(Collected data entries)
-- pv_equiv track=rewrite | github.com/pyrex41/csg_format | grid.py | solve_flood
-- ===== SOURCE A (Python) =====
-- def solve_flood(grid):
--     m = len(grid)
--     n = len(grid[0])
--     def flood_left(i,j):
--         if j > 0 and grid[i][j-1] > 0:
--             grid[i][j-1] += 1
--     def flood_right(i,j):
--         if j < n - 1 and grid[i][j+1] > 0:
--             grid[i][j+1] += 1
--     def flood_up(i,j):
--         if i > 0 and grid[i-1][j] > 0:
--             grid[i-1][j] += 1
--     def flood_down(i,j):
--         if i < m - 1 and grid[i+1][j] > 0:
--             grid[i+1][j] += 1
--     def flood_neighbors(i,j):
--         flood_left(i,j)
--         flood_up(i,j)
--         flood_right(i,j)
--         flood_down(i,j)
--
--     c = 0
--     for i in range(m):
--         for j in range(n):
--             if grid[i][j] == 1:
--                 c += 1
--             if grid[i][j] > 0:
--                 flood_neighbors(i,j)
--     return c
-- ===== SOURCE B (Python) =====
-- def solve_flood(grid):
--     # Return-value equivalence: unlike A, B does not mutate grid in place.
--     m = len(grid)
--     n = len(grid[0])
--     pos = [[grid[i][j] > 0 for j in range(n)] for i in range(m)]
--     c = 0
--     for i in range(m):
--         for j in range(n):
--             if grid[i][j] == 1 and not (j > 0 and pos[i][j - 1]) and not (i > 0 and pos[i - 1][j]):
--                 c += 1
--     return c
-- ===== Notes on version B (the rewrite author's own statement) =====
-- stated objective: simpler
-- what changed: A simulates the flood by mutating the grid cell-by-cell in row-major order while reading the partially-mutated values; B precomputes a positivity snapshot of the original grid (positivity is invariant under the floods) and counts in one read-only pass the cells that are 1 and have no positive left or up neighbour, without mutating the grid.
import Mathlib
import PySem

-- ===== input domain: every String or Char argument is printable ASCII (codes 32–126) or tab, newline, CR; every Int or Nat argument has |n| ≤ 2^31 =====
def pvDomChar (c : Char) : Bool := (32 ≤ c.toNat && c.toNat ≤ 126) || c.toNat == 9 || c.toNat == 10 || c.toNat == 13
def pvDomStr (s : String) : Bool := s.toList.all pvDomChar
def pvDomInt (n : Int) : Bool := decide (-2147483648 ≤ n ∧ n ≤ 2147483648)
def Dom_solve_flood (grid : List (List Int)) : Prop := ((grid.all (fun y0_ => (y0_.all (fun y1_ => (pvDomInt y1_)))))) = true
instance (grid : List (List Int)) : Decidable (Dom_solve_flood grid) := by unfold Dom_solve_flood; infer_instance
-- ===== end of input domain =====

-- B replaces A's order-dependent in-place flood simulation by a positivity snapshot of the
-- original grid plus one read-only counting pass (objective: simpler). A mutates its argument
-- in place, B does not; the equivalence proved here is about the return value only.

-- ===== PORT A =====
-- shared indexing helpers: grid[i][j] read / write (all loop indices of A and B are the
-- nonnegative ints produced by range, so Nat indices are exact here)
def pvGet2 (g : List (List Int)) (i j : Nat) : Int := (g.getD i []).getD j 0
def pvSet2 (g : List (List Int)) (i j : Nat) (v : Int) : List (List Int) :=
  g.set i ((g.getD i []).set j v)


def pvFloodLeft (g : List (List Int)) (i j : Nat) : List (List Int) :=
  if 0 < j ∧ 0 < pvGet2 g i (j-1) then pvSet2 g i (j-1) (pvGet2 g i (j-1) + 1) else g
def pvFloodRight (n : Nat) (g : List (List Int)) (i j : Nat) : List (List Int) :=
  if j+1 < n ∧ 0 < pvGet2 g i (j+1) then pvSet2 g i (j+1) (pvGet2 g i (j+1) + 1) else g
def pvFloodUp (g : List (List Int)) (i j : Nat) : List (List Int) :=
  if 0 < i ∧ 0 < pvGet2 g (i-1) j then pvSet2 g (i-1) j (pvGet2 g (i-1) j + 1) else g
def pvFloodDown (m : Nat) (g : List (List Int)) (i j : Nat) : List (List Int) :=
  if i+1 < m ∧ 0 < pvGet2 g (i+1) j then pvSet2 g (i+1) j (pvGet2 g (i+1) j + 1) else g
def pvFloodNbrs (m n : Nat) (g : List (List Int)) (i j : Nat) : List (List Int) :=
  pvFloodDown m (pvFloodRight n (pvFloodUp (pvFloodLeft g i j) i j) i j) i j

def pvStep (m n : Nat) (s : List (List Int) × Int) (i j : Nat) : List (List Int) × Int :=
  let c := if pvGet2 s.1 i j = 1 then s.2 + 1 else s.2
  if 0 < pvGet2 s.1 i j then (pvFloodNbrs m n s.1 i j, c) else (s.1, c)

def solve_flood (grid : List (List Int)) : Int :=
  let m := grid.length
  let n := (grid.headD []).length
  ((List.range m).foldl
    (fun s i => (List.range n).foldl (fun s j => pvStep m n s i j) s) (grid, (0:Int))).2

-- ===== PORT B =====
def pvPosAt (pos : List (List Bool)) (i j : Nat) : Bool := (pos.getD i []).getD j false

def solve_flood_alt (grid : List (List Int)) : Int :=
  let m := grid.length
  let n := (grid.headD []).length
  let pos := (List.range m).map (fun i => (List.range n).map (fun j => decide (0 < pvGet2 grid i j)))
  (List.range m).foldl (fun c i => (List.range n).foldl (fun c j =>
    if pvGet2 grid i j = 1 ∧ ¬(0 < j ∧ pvPosAt pos i (j-1)) ∧ ¬(0 < i ∧ pvPosAt pos (i-1) j)
    then c + 1 else c) c) (0:Int)

-- ===== PRECONDITION & SPEC =====
-- Pre_ excludes exactly the inputs on which Python A raises IndexError: the empty grid
-- (len(grid[0])) and grids with some row shorter than the first row (grid[i][j] out of range).
def Pre_solve_flood (grid : List (List Int)) : Prop :=
  grid ≠ [] ∧ ∀ row ∈ grid, (grid.headD []).length ≤ row.length
instance (grid : List (List Int)) : Decidable (Pre_solve_flood grid) := by
  unfold Pre_solve_flood; infer_instance

def pvWitness_solve_flood : List (List Int) := [[1, 0], [2, 1]]

def Spec_solve_flood (grid : List (List Int)) (out : Int) : Prop := out = solve_flood_alt grid
instance (grid : List (List Int)) (out : Int) : Decidable (Spec_solve_flood grid out) := by
  unfold Spec_solve_flood; infer_instance

-- ===== CLAIM (what is proved, stated in full; the proofs are below) =====
def Claim_equal_solve_flood : Prop := ∀ (grid : List (List Int)), Dom_solve_flood grid → Pre_solve_flood grid → Spec_solve_flood grid (solve_flood grid)

-- ===== LEMMAS AND PROOFS =====
def pvBump (g : List (List Int)) (p q : Nat) : List (List Int) :=
  if 0 < pvGet2 g p q then pvSet2 g p q (pvGet2 g p q + 1) else g

lemma pvGet2_pos_lt {g : List (List Int)} {p q : Nat} (h : 0 < pvGet2 g p q) :
    p < g.length ∧ q < (g.getD p []).length := by
  constructor
  · by_contra hc
    rw [pvGet2, show g.getD p [] = [] from List.getD_eq_default _ _ (by omega)] at h
    simp at h
  · by_contra hc
    rw [pvGet2, List.getD_eq_default _ _ (by omega)] at h
    omega

lemma pvGetD_row {g : List (List Int)} {p : Nat} (hp : p < g.length) : g.getD p [] = g[p] := by
  rw [List.getD_eq_getElem?_getD, List.getElem?_eq_getElem hp]; rfl

lemma pvShape_set (g : List (List Int)) (p q : Nat) (v : Int) :
    (pvSet2 g p q v).map List.length = g.map List.length := by
  rw [pvSet2, List.map_set, List.length_set]
  by_cases hp : p < g.length
  · have hp2 : p < (List.map List.length g).length := by simpa using hp
    have h3 : (g.getD p []).length = (List.map List.length g)[p]'hp2 := by
      rw [pvGetD_row hp]; simp
    rw [h3, List.set_getElem_self]
  · rw [List.set_eq_of_length_le (by simp; omega)]

lemma pvGet2_set {g : List (List Int)} {p q : Nat} (v : Int)
    (hp : p < g.length) (hq : q < (g.getD p []).length) (a b : Nat) :
    pvGet2 (pvSet2 g p q v) a b = if a = p ∧ b = q then v else pvGet2 g a b := by
  simp only [pvGet2, pvSet2, List.getD_eq_getElem?_getD, List.getElem?_set]
  by_cases hap : p = a
  · subst hap
    rw [if_pos rfl, if_pos hp]
    simp only [Option.getD_some, List.getElem?_set]
    have hrow : g[p]?.getD [] = g[p] := by rw [List.getElem?_eq_getElem hp]; rfl
    by_cases hbq : q = b
    · subst hbq
      rw [pvGetD_row hp] at hq
      simp [hrow, hq]
    · rw [if_neg hbq, if_neg (fun hx => hbq hx.2.symm)]
  · rw [if_neg hap, if_neg (fun hx => hap hx.1.symm)]

lemma pvShape_bump (g : List (List Int)) (p q : Nat) :
    (pvBump g p q).map List.length = g.map List.length := by
  unfold pvBump
  split_ifs with h
  · exact pvShape_set g p q _
  · rfl

lemma pvGet2_bump (g : List (List Int)) (p q a b : Nat) :
    pvGet2 (pvBump g p q) a b
      = pvGet2 g a b + (if a = p ∧ b = q ∧ 0 < pvGet2 g a b then 1 else 0) := by
  unfold pvBump
  by_cases h : 0 < pvGet2 g p q
  · rw [if_pos h]
    obtain ⟨h1, h2⟩ := pvGet2_pos_lt h
    rw [pvGet2_set _ h1 h2]
    by_cases hc : a = p ∧ b = q
    · obtain ⟨e1, e2⟩ := hc; subst e1; subst e2
      simp [h]
    · rw [if_neg hc, if_neg (fun hx => hc ⟨hx.1, hx.2.1⟩)]; omega
  · rw [if_neg h]
    rw [if_neg (fun hc => by obtain ⟨e1, e2, hpos⟩ := hc; subst e1; subst e2; exact h hpos)]
    omega

lemma pvGet2_gbump (C : Prop) [Decidable C] (g : List (List Int)) (p q a b : Nat) :
    pvGet2 (if C then pvBump g p q else g) a b
      = pvGet2 g a b + (if C ∧ a = p ∧ b = q ∧ 0 < pvGet2 g a b then 1 else 0) := by
  split_ifs with h hc hc
  · rw [pvGet2_bump, if_pos hc.2]
  · rw [pvGet2_bump, if_neg (fun hx => hc ⟨h, hx⟩)]
  · exact absurd hc.1 h
  · omega

lemma pvPos_gbump (C : Prop) [Decidable C] (g : List (List Int)) (p q a b : Nat) :
    (0 < pvGet2 (if C then pvBump g p q else g) a b) ↔ 0 < pvGet2 g a b := by
  rw [pvGet2_gbump]
  split_ifs with h
  · have := h.2.2.2; omega
  · omega

lemma pvShape_gbump (C : Prop) [Decidable C] (g : List (List Int)) (p q : Nat) :
    (if C then pvBump g p q else g).map List.length = g.map List.length := by
  split_ifs with h
  · exact pvShape_bump g p q
  · rfl

lemma pv_lin_inj {n p q i j : Nat} (hq : q < n) (hj : j < n) (h : p*n+q = i*n+j) :
    p = i ∧ q = j := by
  have hp : p = i := by
    rcases Nat.lt_trichotomy p i with h' | h' | h'
    · exfalso
      have h2 : (p+1)*n ≤ i*n := Nat.mul_le_mul_right _ h'
      have h3 : (p+1)*n = p*n+n := by ring
      omega
    · exact h'
    · exfalso
      have h2 : (i+1)*n ≤ p*n := Nat.mul_le_mul_right _ h'
      have h3 : (i+1)*n = i*n+n := by ring
      omega
  subst hp
  omega
def pvInc (grid : List (List Int)) (m n k a b : Nat) : Int :=
  if a < m ∧ b < n ∧ 0 < pvGet2 grid a b then
      (if 0 < b ∧ a*n+(b-1) < k ∧ 0 < pvGet2 grid a (b-1) then 1 else 0)
    + (if b+1 < n ∧ a*n+(b+1) < k ∧ 0 < pvGet2 grid a (b+1) then 1 else 0)
    + (if 0 < a ∧ (a-1)*n+b < k ∧ 0 < pvGet2 grid (a-1) b then 1 else 0)
    + (if a+1 < m ∧ (a+1)*n+b < k ∧ 0 < pvGet2 grid (a+1) b then 1 else 0)
  else 0

def pvMatches (grid g : List (List Int)) (m n k : Nat) : Prop :=
  g.map List.length = grid.map List.length ∧
  ∀ a b : Nat, pvGet2 g a b = pvGet2 grid a b + pvInc grid m n k a b

lemma pvInc_nonneg (grid : List (List Int)) (m n k a b : Nat) : 0 ≤ pvInc grid m n k a b := by
  unfold pvInc; split_ifs <;> omega

lemma pvInc_nonpos_eq_zero {grid : List (List Int)} {m n k a b : Nat}
    (h : ¬ 0 < pvGet2 grid a b) : pvInc grid m n k a b = 0 := by
  unfold pvInc; rw [if_neg (fun hx => h hx.2.2)]

lemma pvMatches_pos_iff {grid g : List (List Int)} {m n k : Nat}
    (hM : pvMatches grid g m n k) (a b : Nat) :
    (0 < pvGet2 g a b) ↔ 0 < pvGet2 grid a b := by
  have hv := hM.2 a b
  by_cases hp : 0 < pvGet2 grid a b
  · have := pvInc_nonneg grid m n k a b; constructor <;> intro <;> omega
  · rw [pvInc_nonpos_eq_zero hp] at hv; omega

lemma pvFloodLeft_eq (g : List (List Int)) (i j : Nat) :
    pvFloodLeft g i j = if 0 < j then pvBump g i (j-1) else g := by
  unfold pvFloodLeft pvBump
  by_cases h : 0 < j <;> simp [h]

lemma pvFloodRight_eq (n : Nat) (g : List (List Int)) (i j : Nat) :
    pvFloodRight n g i j = if j+1 < n then pvBump g i (j+1) else g := by
  unfold pvFloodRight pvBump
  by_cases h : j+1 < n <;> simp [h]

lemma pvFloodUp_eq (g : List (List Int)) (i j : Nat) :
    pvFloodUp g i j = if 0 < i then pvBump g (i-1) j else g := by
  unfold pvFloodUp pvBump
  by_cases h : 0 < i <;> simp [h]

lemma pvFloodDown_eq (m : Nat) (g : List (List Int)) (i j : Nat) :
    pvFloodDown m g i j = if i+1 < m then pvBump g (i+1) j else g := by
  unfold pvFloodDown pvBump
  by_cases h : i+1 < m <;> simp [h]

Task to complete
The answer must consist solely of the lines from the first line of the data to the line holding "def pvDomStr (s", each given again exactly.

Expected output
-- pv_equiv track=rewrite | github.com/pyrex41/csg_format | grid.py | solve_flood
-- ===== SOURCE A (Python) =====
-- def solve_flood(grid):
--     m = len(grid)
--     n = len(grid[0])
--     def flood_left(i,j):
--         if j > 0 and grid[i][j-1] > 0:
--             grid[i][j-1] += 1
--     def flood_right(i,j):
--         if j < n - 1 and grid[i][j+1] > 0:
--             grid[i][j+1] += 1
--     def flood_up(i,j):
--         if i > 0 and grid[i-1][j] > 0:
--             grid[i-1][j] += 1
--     def flood_down(i,j):
--         if i < m - 1 and grid[i+1][j] > 0:
--             grid[i+1][j] += 1
--     def flood_neighbors(i,j):
--         flood_left(i,j)
--         flood_up(i,j)
--         flood_right(i,j)
--         flood_down(i,j)
--
--     c = 0
--     for i in range(m):
--         for j in range(n):
--             if grid[i][j] == 1:
--                 c += 1
--             if grid[i][j] > 0:
--                 flood_neighbors(i,j)
--     return c
-- ===== SOURCE B (Python) =====
-- def solve_flood(grid):
--     # Return-value equivalence: unlike A, B does not mutate grid in place.
--     m = len(grid)
--     n = len(grid[0])
--     pos = [[grid[i][j] > 0 for j in range(n)] for i in range(m)]
--     c = 0
--     for i in range(m):
--         for j in range(n):
--             if grid[i][j] == 1 and not (j > 0 and pos[i][j - 1]) and not (i > 0 and pos[i - 1][j]):
--                 c += 1
--     return c
-- ===== Notes on version B (the rewrite author's own statement) =====
-- stated objective: simpler
-- what changed: A simulates the flood by mutating the grid cell-by-cell in row-major order while reading the partially-mutated values; B precomputes a positivity snapshot of the original grid (positivity is invariant under the floods) and counts in one read-only pass the cells that are 1 and have no positive left or up neighbour, without mutating the grid.
import Mathlib
import PySem

-- ===== input domain: every String or Char argument is printable ASCII (codes 32–126) or tab, newline, CR; every Int or Nat argument has |n| ≤ 2^31 =====
def pvDomChar (c : Char) : Bool := (32 ≤ c.toNat && c.toNat ≤ 126) || c.toNat == 9 || c.toNat == 10 || c.toNat == 13
def pvDomStr (s : String) : Bool := s.toList.all pvDomChar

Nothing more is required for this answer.